TASK REQUIREMENTS.
Please take the entries below from the first line through the line containing "termination_by bs hs => bs.length + hs.length" and repeat them exactly, leaving out everything after.
Content starts
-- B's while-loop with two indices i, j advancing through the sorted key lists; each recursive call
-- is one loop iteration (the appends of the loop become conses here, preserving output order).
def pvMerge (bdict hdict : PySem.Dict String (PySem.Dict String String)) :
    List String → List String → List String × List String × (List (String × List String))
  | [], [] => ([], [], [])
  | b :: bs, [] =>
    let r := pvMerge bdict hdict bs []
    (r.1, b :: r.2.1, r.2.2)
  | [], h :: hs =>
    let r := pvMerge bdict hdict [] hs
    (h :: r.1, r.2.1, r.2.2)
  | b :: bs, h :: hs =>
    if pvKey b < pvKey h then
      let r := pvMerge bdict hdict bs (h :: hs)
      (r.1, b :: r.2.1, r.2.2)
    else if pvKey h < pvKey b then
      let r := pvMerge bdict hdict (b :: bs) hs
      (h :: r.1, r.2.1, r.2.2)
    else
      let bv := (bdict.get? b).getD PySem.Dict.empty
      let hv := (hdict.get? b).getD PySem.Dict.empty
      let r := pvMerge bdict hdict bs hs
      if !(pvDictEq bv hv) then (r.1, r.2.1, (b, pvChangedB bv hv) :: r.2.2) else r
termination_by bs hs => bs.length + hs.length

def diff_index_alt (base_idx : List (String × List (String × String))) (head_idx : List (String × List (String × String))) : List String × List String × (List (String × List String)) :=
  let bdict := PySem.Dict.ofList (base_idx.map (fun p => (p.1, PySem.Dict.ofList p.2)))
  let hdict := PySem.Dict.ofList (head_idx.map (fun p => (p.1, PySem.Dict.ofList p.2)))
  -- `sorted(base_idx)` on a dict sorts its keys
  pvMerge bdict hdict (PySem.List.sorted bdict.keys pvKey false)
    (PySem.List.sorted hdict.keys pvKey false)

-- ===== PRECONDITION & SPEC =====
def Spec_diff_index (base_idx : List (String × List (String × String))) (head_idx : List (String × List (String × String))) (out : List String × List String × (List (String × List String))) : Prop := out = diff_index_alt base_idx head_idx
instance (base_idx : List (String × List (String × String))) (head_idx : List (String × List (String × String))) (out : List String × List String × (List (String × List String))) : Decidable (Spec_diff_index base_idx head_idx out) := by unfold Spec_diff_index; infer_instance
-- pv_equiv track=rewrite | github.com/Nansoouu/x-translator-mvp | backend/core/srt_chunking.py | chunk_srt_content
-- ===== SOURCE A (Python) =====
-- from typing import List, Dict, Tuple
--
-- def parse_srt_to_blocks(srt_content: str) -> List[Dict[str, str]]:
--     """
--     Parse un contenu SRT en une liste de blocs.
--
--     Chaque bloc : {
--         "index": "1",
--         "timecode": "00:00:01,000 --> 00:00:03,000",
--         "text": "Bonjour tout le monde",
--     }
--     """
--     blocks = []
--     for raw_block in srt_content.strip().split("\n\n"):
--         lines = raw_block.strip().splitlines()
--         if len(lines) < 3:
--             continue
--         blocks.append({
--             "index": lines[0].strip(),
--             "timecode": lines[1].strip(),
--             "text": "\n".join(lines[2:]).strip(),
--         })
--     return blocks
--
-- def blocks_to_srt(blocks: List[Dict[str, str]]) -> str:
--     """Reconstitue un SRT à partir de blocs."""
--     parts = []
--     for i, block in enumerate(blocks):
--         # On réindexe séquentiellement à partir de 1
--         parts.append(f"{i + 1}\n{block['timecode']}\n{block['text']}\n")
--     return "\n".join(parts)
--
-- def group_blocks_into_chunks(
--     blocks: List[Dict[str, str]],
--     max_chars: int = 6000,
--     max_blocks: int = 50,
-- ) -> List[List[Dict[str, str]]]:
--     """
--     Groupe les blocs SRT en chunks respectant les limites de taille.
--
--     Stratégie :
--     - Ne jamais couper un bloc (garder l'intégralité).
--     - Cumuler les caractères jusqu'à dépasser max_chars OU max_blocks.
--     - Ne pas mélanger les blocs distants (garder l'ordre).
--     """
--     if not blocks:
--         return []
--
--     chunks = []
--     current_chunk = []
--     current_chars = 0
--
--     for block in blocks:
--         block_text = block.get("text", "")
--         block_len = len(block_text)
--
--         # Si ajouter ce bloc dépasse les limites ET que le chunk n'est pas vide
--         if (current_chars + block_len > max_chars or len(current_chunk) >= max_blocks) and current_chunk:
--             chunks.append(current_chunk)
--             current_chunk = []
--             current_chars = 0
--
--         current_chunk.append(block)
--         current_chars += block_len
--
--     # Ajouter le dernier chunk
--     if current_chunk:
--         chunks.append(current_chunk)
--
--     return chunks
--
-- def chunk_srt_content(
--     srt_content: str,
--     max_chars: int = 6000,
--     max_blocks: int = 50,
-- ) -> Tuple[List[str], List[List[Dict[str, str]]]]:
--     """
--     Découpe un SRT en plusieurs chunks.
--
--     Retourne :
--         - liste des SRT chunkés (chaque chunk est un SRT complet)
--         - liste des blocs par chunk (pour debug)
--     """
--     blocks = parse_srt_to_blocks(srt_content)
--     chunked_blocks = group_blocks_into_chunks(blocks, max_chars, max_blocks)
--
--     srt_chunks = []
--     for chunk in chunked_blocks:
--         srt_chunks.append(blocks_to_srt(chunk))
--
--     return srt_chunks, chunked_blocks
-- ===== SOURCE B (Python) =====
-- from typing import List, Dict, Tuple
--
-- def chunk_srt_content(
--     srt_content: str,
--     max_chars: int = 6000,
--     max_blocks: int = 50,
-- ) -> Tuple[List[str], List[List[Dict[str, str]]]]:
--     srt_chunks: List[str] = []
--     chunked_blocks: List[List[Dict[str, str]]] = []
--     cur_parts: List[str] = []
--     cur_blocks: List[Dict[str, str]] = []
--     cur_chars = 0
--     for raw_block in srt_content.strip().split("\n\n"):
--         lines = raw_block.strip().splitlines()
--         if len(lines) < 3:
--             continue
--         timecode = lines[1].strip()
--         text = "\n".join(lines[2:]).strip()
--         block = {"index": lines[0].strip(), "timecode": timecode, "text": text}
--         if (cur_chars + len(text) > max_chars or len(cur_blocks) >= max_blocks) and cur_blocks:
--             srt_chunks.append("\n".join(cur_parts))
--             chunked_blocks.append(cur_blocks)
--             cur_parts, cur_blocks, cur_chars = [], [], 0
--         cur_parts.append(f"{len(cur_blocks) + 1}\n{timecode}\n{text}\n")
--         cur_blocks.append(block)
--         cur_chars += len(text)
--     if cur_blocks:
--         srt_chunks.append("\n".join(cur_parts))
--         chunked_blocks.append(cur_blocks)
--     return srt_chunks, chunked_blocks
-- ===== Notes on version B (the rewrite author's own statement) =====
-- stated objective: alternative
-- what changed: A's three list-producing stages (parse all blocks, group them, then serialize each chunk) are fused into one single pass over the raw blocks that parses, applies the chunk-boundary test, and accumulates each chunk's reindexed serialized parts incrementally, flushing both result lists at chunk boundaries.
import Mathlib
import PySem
Content ends
TASK ANSWER.
-- B's while-loop with two indices i, j advancing through the sorted key lists; each recursive call
-- is one loop iteration (the appends of the loop become conses here, preserving output order).
def pvMerge (bdict hdict : PySem.Dict String (PySem.Dict String String)) :
    List String → List String → List String × List String × (List (String × List String))
  | [], [] => ([], [], [])
  | b :: bs, [] =>
    let r := pvMerge bdict hdict bs []
    (r.1, b :: r.2.1, r.2.2)
  | [], h :: hs =>
    let r := pvMerge bdict hdict [] hs
    (h :: r.1, r.2.1, r.2.2)
  | b :: bs, h :: hs =>
    if pvKey b < pvKey h then
      let r := pvMerge bdict hdict bs (h :: hs)
      (r.1, b :: r.2.1, r.2.2)
    else if pvKey h < pvKey b then
      let r := pvMerge bdict hdict (b :: bs) hs
      (h :: r.1, r.2.1, r.2.2)
    else
      let bv := (bdict.get? b).getD PySem.Dict.empty
      let hv := (hdict.get? b).getD PySem.Dict.empty
      let r := pvMerge bdict hdict bs hs
      if !(pvDictEq bv hv) then (r.1, r.2.1, (b, pvChangedB bv hv) :: r.2.2) else r
termination_by bs hs => bs.length + hs.length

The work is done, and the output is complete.